Os licenciamentos foram feitos, até o momento, de forma desintegrada, desconsiderando impactos cumulativos e capacidade real de suporte para manutenção das características originais da bacia. O próprio presidente da Fundação Estadual de Meio Ambiente (Feam) - órgão subordinado à Semad -, José Cláudio Junqueira, em palestra proferida no âmbito de debate público realizado na Assembleia Legislativa de Minas Gerais, usou o exemplo da bacia do rio Santo Antônio e dos empreendimentos nela previstos para demonstrar a gravidade do problema dos impactos cumulativos e sinérgicos de PCHs e a necessidade de estudos mais abrangentes, integrados e não pontuais, no processo de tomada de decisão.
Foi demonstrado que a implantação sequencial das oito PCHs inventariadas reduziria de 139,10 km para 22,6 km os trechos livres de barramento, sendo o maior trecho livre com 8,3 km e o menor com 2,1 km. Ficariam comprometidos com as barragens, reservatórios e respectivos trechos de vazão reduzida 83,8% do rio que, atualmente, ainda não sofreu praticamente nenhuma intervenção. Para o presidente da Feam, "considerando que os licenciamentos ambientais são individualizados, a análise integrada dos impactos socioambientais associados a esses conjuntos de empreendimentos deve ser subsídio à tomada de decisão quanto a sua implantação".
Segundo informado pelo coordenador regional das Promotorias de Justiça do Meio Ambiente das Bacias dos Rios Jequitinhonha e Mucuri, Francisco Chaves Generoso, o MPMG tentou atuar tanto no processo de licenciamento ambiental, por meio de apresentação de parecer técnico-jurídico no Copam, quanto por meio de Recomendação dirigida ao secretário de Estado de Meio Ambiente, para que fossem suspensos os processos de licenciamento de empreendimentos até a realização da avaliação ambiental integrada. "Apesar das tentativas de resolução extrajudicial, a judicialização do caso foi inevitável.
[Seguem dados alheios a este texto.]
-- pv_equiv track=rewrite | github.com/AugustDanell/Kattis-Assignments | Python/palindromicPassword.py | cloesest_palindrome
-- ===== SOURCE A (Python) =====
-- def cloesest_palindrome(n):
--     closest = -1
--     for x1 in range(1,9+1):
--         for x2 in range(0,9+1):
--             for x3 in range(0,9+1):
--                 palindrome = x1 + x2*10 + x3 * 10**2 + x3*10**3 + x2*10**4 + x1*10**5
--                 if closest == -1:
--                     closest = palindrome
--                 else:
--                     dist = abs(palindrome-n)
--                     if dist < abs(closest-n):
--                         closest = palindrome
--     return closest
-- ===== SOURCE B (Python) =====
-- def cloesest_palindrome(n):
--     # closed-form: mirror the clamped thousands-prefix and its two neighbours,
--     # pick the candidate minimizing (distance, value)
--     p = n // 1000
--     cands = [max(100, min(p - 1, 999)), max(100, min(p, 999)), max(100, min(p + 1, 999))]
--     pals = [(q // 100) * 100001 + (q // 10 % 10) * 10010 + (q % 10) * 1100 for q in cands]
--     return min(pals, key=lambda v: (abs(v - n), v))
-- ===== Notes on version B (the rewrite author's own statement) =====
-- stated objective: alternative
-- what changed: Replaces the exhaustive triple-loop scan over every six-digit palindrome by a closed-form construction: mirror the clamped thousands-prefix and its two neighbours and take the minimum of the three candidates by (distance, value).
import Mathlib
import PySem

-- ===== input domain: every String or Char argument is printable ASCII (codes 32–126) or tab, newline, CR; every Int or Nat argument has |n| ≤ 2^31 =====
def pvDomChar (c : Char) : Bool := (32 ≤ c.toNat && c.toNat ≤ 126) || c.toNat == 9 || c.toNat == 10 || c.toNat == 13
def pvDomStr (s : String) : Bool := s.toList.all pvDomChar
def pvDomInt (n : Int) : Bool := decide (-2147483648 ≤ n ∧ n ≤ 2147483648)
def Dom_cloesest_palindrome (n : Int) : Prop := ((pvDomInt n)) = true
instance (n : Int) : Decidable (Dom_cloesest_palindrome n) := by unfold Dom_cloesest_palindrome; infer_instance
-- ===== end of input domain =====

-- B replaces A's scan of all 900 six-digit palindromes by a closed-form construction:
-- mirror the clamped thousands-prefix and its two neighbours and take the min by (distance, value).

-- ===== PORT A =====
def cloesest_palindrome (n : Int) : Int :=
  (PySem.List.pyRange 1 10 1).foldl (fun closest x1 =>
    (PySem.List.pyRange 0 10 1).foldl (fun closest x2 =>
      (PySem.List.pyRange 0 10 1).foldl (fun closest x3 =>
        let palindrome := x1 + x2 * 10 + x3 * 10 ^ 2 + x3 * 10 ^ 3 + x2 * 10 ^ 4 + x1 * 10 ^ 5
        if closest == -1 then palindrome
        else
          let dist := |palindrome - n|
          if dist < |closest - n| then palindrome else closest) closest) closest) (-1)

-- ===== PORT B =====
def cloesest_palindrome_alt (n : Int) : Int :=
  let p := PySem.Int.floordiv n 1000
  let cands := [max 100 (min (p - 1) 999), max 100 (min p 999), max 100 (min (p + 1) 999)]
  let pals := cands.map (fun q =>
    PySem.Int.floordiv q 100 * 100001 +
    PySem.Int.mod (PySem.Int.floordiv q 10) 10 * 10010 +
    PySem.Int.mod q 10 * 1100)
  -- pals is a 3-element literal list, so Python's min never raises; getD's default is never used
  (PySem.List.min2? pals (fun v => |v - n|) (fun v => v)).getD 0

-- ===== PRECONDITION & SPEC =====
def Spec_cloesest_palindrome (n : Int) (out : Int) : Prop := out = cloesest_palindrome_alt n
instance (n : Int) (out : Int) : Decidable (Spec_cloesest_palindrome n out) := by unfold Spec_cloesest_palindrome; infer_instance

-- ===== CLAIM (what is proved, stated in full; the proofs are below) =====
def Claim_equal_cloesest_palindrome : Prop := ∀ (n : Int), Dom_cloesest_palindrome n → Spec_cloesest_palindrome n (cloesest_palindrome n)

-- ===== LEMMAS AND PROOFS =====

-- A's loop body (with the -1 sentinel) and the sentinel-free update step
def stepA (n c p : Int) : Int := if c == -1 then p else if |p - n| < |c - n| then p else c
def stepM (n c p : Int) : Int := if |p - n| < |c - n| then p else c

-- the palindrome built from a 3-digit prefix q
def pal (q : Int) : Int :=
  PySem.Int.floordiv q 100 * 100001 +
  PySem.Int.mod (PySem.Int.floordiv q 10) 10 * 10010 +
  PySem.Int.mod q 10 * 1100

set_option maxRecDepth 100000 in
theorem flat_eq : ((PySem.List.pyRange 100 1000 1).map pal) =
    (PySem.List.pyRange 1 10 1).flatMap (fun x1 =>
      (PySem.List.pyRange 0 10 1).flatMap (fun x2 =>
        (PySem.List.pyRange 0 10 1).map (fun x3 =>
          x1 + x2 * 10 + x3 * 10 ^ 2 + x3 * 10 ^ 3 + x2 * 10 ^ 4 + x1 * 10 ^ 5))) := by
  decide

theorem A_as_fold (n : Int) :
    cloesest_palindrome n =
      ((PySem.List.pyRange 100 1000 1).map pal).foldl (stepA n) (-1) := by
  rw [flat_eq]
  simp only [List.foldl_flatMap, List.foldl_map]
  rfl

theorem pal_bounds {q : Int} (h1 : 100 ≤ q) (h2 : q ≤ 999) :
    1000 * q + 1 ≤ pal q ∧ pal q ≤ 1000 * q + 999 := by
  unfold pal
  rw [PySem.Int.floordiv_eq_ediv_of_pos (by norm_num), PySem.Int.floordiv_eq_ediv_of_pos (by norm_num),
      PySem.Int.mod_eq_emod_of_pos (by norm_num), PySem.Int.mod_eq_emod_of_pos (by norm_num)]
  have hbd : q / 100 = q / 10 / 10 := by omega
  rw [hbd]
  omega

theorem pal_mono {a b : Int} (h1 : 100 ≤ a) (h : a < b) (h2 : b ≤ 999) : pal a < pal b := by
  have := pal_bounds h1 (by omega)
  have := pal_bounds (show (100:Int) ≤ b by omega) h2
  omega

theorem pal_mono_le {a b : Int} (h1 : 100 ≤ a) (h : a ≤ b) (h2 : b ≤ 999) : pal a ≤ pal b := by
  rcases eq_or_lt_of_le h with rfl | hlt
  · exact le_refl _
  · exact le_of_lt (pal_mono h1 hlt h2)

theorem foldA_eq_foldM (n : Int) (L : List Int) (hL : ∀ y ∈ L, 0 < y) :
    ∀ c, c ≠ -1 → L.foldl (stepA n) c = L.foldl (stepM n) c := by
  induction L with
  | nil => intro c _; rfl
  | cons y L ih =>
    intro c hc
    have hy := hL y (List.mem_cons_self ..)
    have h1 : stepA n c y = stepM n c y := by
      simp [stepA, stepM, hc]
    have h2 : stepM n c y ≠ -1 := by
      unfold stepM; split <;> omega
    simp only [List.foldl_cons, h1]
    exact ih (fun z hz => hL z (List.mem_cons_of_mem _ hz)) _ h2

theorem foldM_no_update (n : Int) (L : List Int) :
    ∀ c, (∀ y ∈ L, ¬(|y - n| < |c - n|)) → L.foldl (stepM n) c = c := by
  induction L with
  | nil => intro c _; rfl
  | cons y L ih =>
    intro c hc
    have h1 : stepM n c y = c := by
      simp [stepM, hc y (List.mem_cons_self ..)]
    simp only [List.foldl_cons, h1]
    exact ih c (fun z hz => hc z (List.mem_cons_of_mem _ hz))

theorem stepM_dist_le (n c p : Int) :
    |stepM n c p - n| ≤ |c - n| ∧ |stepM n c p - n| ≤ |p - n| := by
  unfold stepM; split <;> omega

theorem stepM_self (n c : Int) : stepM n c c = c := by
  simp [stepM]

theorem stepM_absorb (n c y : Int) : stepM n (stepM n c y) y = stepM n c y := by
  unfold stepM; split_ifs <;> omega

-- decreasing region: while every prefix's palindrome is below n the fold keeps taking the newest
theorem foldM_dec (n : Int) :
    ∀ (k : ℕ) (a : Int), 100 ≤ a - 1 → a - 1 + k ≤ 999 →
      (∀ q, a - 1 ≤ q → q ≤ a - 1 + k → pal q < n) →
      ((PySem.List.pyRange a (a + k) 1).map pal).foldl (stepM n) (pal (a - 1)) = pal (a - 1 + k) := by
  intro k
  induction k with
  | zero =>
    intro a _ _ _
    rw [PySem.List.pyRange_one_eq_nil (by omega)]
    simp
  | succ k ih =>
    intro a ha hk hq
    rw [PySem.List.pyRange_one_cons (by push_cast; omega)]
    have hstep : stepM n (pal (a - 1)) (pal a) = pal a := by
      have hm : pal (a - 1) < pal a := pal_mono (by omega) (by omega) (by push_cast at hk ⊢; omega)
      have h1 : pal (a - 1) < n := hq (a - 1) (by omega) (by push_cast; omega)
      have h2 : pal a < n := hq a (by omega) (by push_cast; omega)
      unfold stepM; simp only [Int.abs_eq_natAbs]; split <;> omega
    simp only [List.map_cons, List.foldl_cons, hstep]
    have := ih (a + 1) (by omega) (by push_cast at hk ⊢; omega)
      (fun q h1 h2 => hq q (by omega) (by push_cast at h2 ⊢; omega))
    have harg : a + 1 + (k : Int) = a + ((k : ℕ) + 1 : ℕ) := by push_cast; omega
    have hres : a + 1 - 1 + (k : Int) = a - 1 + ((k : ℕ) + 1 : ℕ) := by push_cast; omega
    rw [harg, hres] at this
    have hacc : pal (a + 1 - 1) = pal a := by norm_num
    rw [hacc] at this
    exact this

-- B evaluates to two chained stepM updates over its three (sorted) candidates
theorem B_as_step (n x y z : Int) (hxy : x ≤ y) (hxz : x ≤ z) (hyz : y ≤ z) :
    (PySem.List.min2? [x, y, z] (fun v => |v - n|) (fun v => v)).getD 0 =
      stepM n (stepM n x y) z := by
  simp only [PySem.List.min2?, List.foldl_cons, List.foldl_nil, Bool.or_eq_true,
    Bool.and_eq_true, Bool.not_eq_true', decide_eq_true_eq, decide_eq_false_iff_not]
  unfold stepM
  split_ifs <;> simp_all
  all_goals try (split_ifs <;> simp_all)
  all_goals omega

theorem B_closed (n : Int) :
    cloesest_palindrome_alt n =
      stepM n (stepM n (pal (max 100 (min (PySem.Int.floordiv n 1000 - 1) 999)))
                       (pal (max 100 (min (PySem.Int.floordiv n 1000) 999))))
              (pal (max 100 (min (PySem.Int.floordiv n 1000 + 1) 999))) := by
  have h := B_as_step n
    (pal (max 100 (min (PySem.Int.floordiv n 1000 - 1) 999)))
    (pal (max 100 (min (PySem.Int.floordiv n 1000) 999)))
    (pal (max 100 (min (PySem.Int.floordiv n 1000 + 1) 999)))
    (pal_mono_le (by omega) (by omega) (by omega))
    (pal_mono_le (by omega) (by omega) (by omega))
    (pal_mono_le (by omega) (by omega) (by omega))
  exact h ▸ rfl

-- A reduced to a sentinel-free fold starting at pal 100
theorem A_reduced (n : Int) :
    cloesest_palindrome n =
      ((PySem.List.pyRange 101 1000 1).map pal).foldl (stepM n) (pal 100) := by
  rw [A_as_fold n, PySem.List.pyRange_one_cons (by norm_num)]
  simp only [List.map_cons, List.foldl_cons]
  have h0 : stepA n (-1) (pal 100) = pal 100 := by simp [stepA]
  rw [h0]
  refine foldA_eq_foldM n _ ?_ _ ?_
  · intro y hy
    rcases List.mem_map.mp hy with ⟨q, hq, rfl⟩
    rcases (PySem.List.mem_pyRange_one).mp hq with ⟨hq1, hq2⟩
    have := pal_bounds (show (100:Int) ≤ q by omega) (by omega)
    omega
  · have := pal_bounds (show (100:Int) ≤ 100 by norm_num) (by norm_num)
    omega

-- tail beyond the bracketing prefixes never updates
theorem tail_no_update (n c a : Int)
    (h : ∀ q, a ≤ q → q ≤ 999 → ¬(|pal q - n| < |c - n|)) :
    ((PySem.List.pyRange a 1000 1).map pal).foldl (stepM n) c = c := by
  refine foldM_no_update n _ c ?_
  intro y hy
  rcases List.mem_map.mp hy with ⟨q, hq, rfl⟩
  rcases (PySem.List.mem_pyRange_one).mp hq with ⟨hq1, hq2⟩
  exact h q hq1 (by omega)

theorem main_eq (n : Int) : cloesest_palindrome n = cloesest_palindrome_alt n := by
  have hbr : PySem.Int.floordiv n 1000 * 1000 ≤ n ∧ n < (PySem.Int.floordiv n 1000 + 1) * 1000 :=
    (PySem.Int.floordiv_eq_iff_of_pos (by norm_num)).mp rfl
  set p := PySem.Int.floordiv n 1000 with hpdef
  rw [B_closed n, A_reduced n]
  rw [← hpdef]
  by_cases hp99 : p ≤ 99
  · -- n < 100000: everything clamps to prefix 100
    have hc1 : max 100 (min (p - 1) 999) = 100 := by omega
    have hc2 : max 100 (min p 999) = 100 := by omega
    have hc3 : max 100 (min (p + 1) 999) = 100 := by omega
    rw [hc1, hc2, hc3, stepM_self, stepM_self]
    refine tail_no_update n (pal 100) 101 ?_
    intro q hq1 hq2
    have hb := pal_bounds (show (100:Int) ≤ q by omega) hq2
    have hb0 := pal_bounds (show (100:Int) ≤ 100 by norm_num) (by norm_num)
    simp only [Int.abs_eq_natAbs]
    omega
  · by_cases hp100 : p = 100
    · -- 100000 ≤ n ≤ 100999: candidates 100, 100, 101
      have hc1 : max 100 (min (p - 1) 999) = 100 := by omega
      have hc2 : max 100 (min p 999) = 100 := by omega
      have hc3 : max 100 (min (p + 1) 999) = 101 := by omega
      rw [hc1, hc2, hc3, stepM_self]
      rw [PySem.List.pyRange_one_cons (by norm_num)]
      simp only [List.map_cons, List.foldl_cons]
      refine tail_no_update n (stepM n (pal 100) (pal 101)) 102 ?_
      intro q hq1 hq2
      have hb := pal_bounds (show (100:Int) ≤ q by omega) hq2
      have hb1 := pal_bounds (show (100:Int) ≤ 101 by norm_num) (by norm_num)
      have hd := stepM_dist_le n (pal 100) (pal 101)
      have hmono : pal 101 < pal q := pal_mono (by norm_num) (by omega) hq2
      simp only [Int.abs_eq_natAbs] at *
      omega
    · by_cases hp1000 : 1000 ≤ p
      · -- n ≥ 1000000: everything clamps to prefix 999, A walks down the whole list
        have hc1 : max 100 (min (p - 1) 999) = 999 := by omega
        have hc2 : max 100 (min p 999) = 999 := by omega
        have hc3 : max 100 (min (p + 1) 999) = 999 := by omega
        rw [hc1, hc2, hc3, stepM_self, stepM_self]
        have hdec := foldM_dec n 899 101 (by norm_num) (by norm_num) ?_
        · norm_num at hdec
          exact hdec
        · intro q hq1 hq2
          have hb := pal_bounds (show (100:Int) ≤ q by omega) (by omega)
          omega
      · -- 101 ≤ p ≤ 999: A decreases to pal (p-1) then takes two more steps
        have hp101 : 101 ≤ p := by omega
        have hp999 : p ≤ 999 := by omega
        have hc1 : max 100 (min (p - 1) 999) = p - 1 := by omega
        have hc2 : max 100 (min p 999) = p := by omega
        rw [hc1, hc2]
        -- split the range at p
        rw [PySem.List.pyRange_one_append 101 p 1000 (by omega) (by omega), List.map_append,
          List.foldl_append]
        -- decreasing part
        have hk : (101:Int) + ((p - 101).toNat : Int) = p := by omega
        have hdec := foldM_dec n (p - 101).toNat 101 (by norm_num) (by omega) ?_
        · rw [hk] at hdec
          have hres : (101:Int) - 1 + ((p - 101).toNat : Int) = p - 1 := by omega
          rw [hres] at hdec
          norm_num at hdec
          rw [hdec]
          by_cases hp998 : p ≤ 998
          · have hc3 : max 100 (min (p + 1) 999) = p + 1 := by omega
            rw [hc3]
            rw [PySem.List.pyRange_one_cons (by omega), PySem.List.pyRange_one_cons (by omega)]
            simp only [List.map_cons, List.foldl_cons]
            refine tail_no_update n _ (p + 1 + 1) ?_
            intro q hq1 hq2
            have hb := pal_bounds (show (100:Int) ≤ q by omega) hq2
            have hb1 := pal_bounds (show (100:Int) ≤ p + 1 by omega) (by omega)
            have hd := stepM_dist_le n (stepM n (pal (p - 1)) (pal p)) (pal (p + 1))
            have hmono : pal (p + 1) < pal q := pal_mono (by omega) (by omega) hq2
            simp only [Int.abs_eq_natAbs] at *
            omega
          · -- p = 999: candidates 998, 999, 999; the second 999 never updates
            have hp' : p = 999 := by omega
            have hc3 : max 100 (min (p + 1) 999) = 999 := by omega
            rw [hc3, hp']
            rw [PySem.List.pyRange_one_cons (by norm_num), PySem.List.pyRange_one_eq_nil (by norm_num)]
            simp only [List.map_cons, List.map_nil, List.foldl_cons, List.foldl_nil]
            norm_num
            exact (stepM_absorb n (pal 998) (pal 999)).symm
        · intro q hq1 hq2
          have hq2' : q ≤ p - 1 := by omega
          have hb := pal_bounds (show (100:Int) ≤ q by omega) (by omega)
          omega

-- ===== VERDICT (by name: the statement is the Claim_ definition above) =====
set_option maxRecDepth 10000 in
theorem cloesest_palindrome_spec : Claim_equal_cloesest_palindrome := by
  intro n _
  unfold Spec_cloesest_palindrome
  exact main_eq n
Num primeiro momento, tanto o Copam quanto a Semad acataram os argumentos apresentados pelo Ministério Público. O processo de licenciamento da PCH Sumidouro foi baixado em diligência, enquanto a Semad respondeu formalmente que, conjuntamente com o Ministério Público, articularia com os empreendedores da referida bacia hidrográfica a realização da avaliação ambiental integrada dos impactos sinérgicos decorrentes dos empreendimentos hidrelétricos do alto rio Santo Antônio. Mas, sem que houvesse qualquer mudança de contexto, ou seja, mesmo sem a realização da avaliação ambiental integrada, o empreendimento PCH Sumidouro foi pautado na última reunião da URC-JEQ, o que motivou a propositura da ação cautelar", esclareceu Francisco Generoso.
A ação cautelar foi assinada pelos promotores de Justiça Mônica Aparecida Bezerra Cavalcanti Fiorentino, curadora do Meio Ambiente de Belo Horizonte; Francisco Chaves Generoso, coordenador regional das Promotorias de Justiça do Meio Ambiente das Bacias dos Rios Jequitinhonha e Mucuri; Carlos Eduardo Ferreira Pinto, coordenador regional das Promotorias de Justiça do Meio Ambiente das Bacias dos Rios das Velhas e Paraopeba; Marcos Paulo de Souza Miranda, coordenador da Promotoria Estadual de Defesa do Patrimônio Cultural e Turístico de Minas Gerais, e Paulo César Vicente de Lima, coordenador-geral das Promotorias de Justiça do Meio Ambiente por Bacia Hidrográfica.
Cabe recurso da decisão liminar proferida na ação cautelar.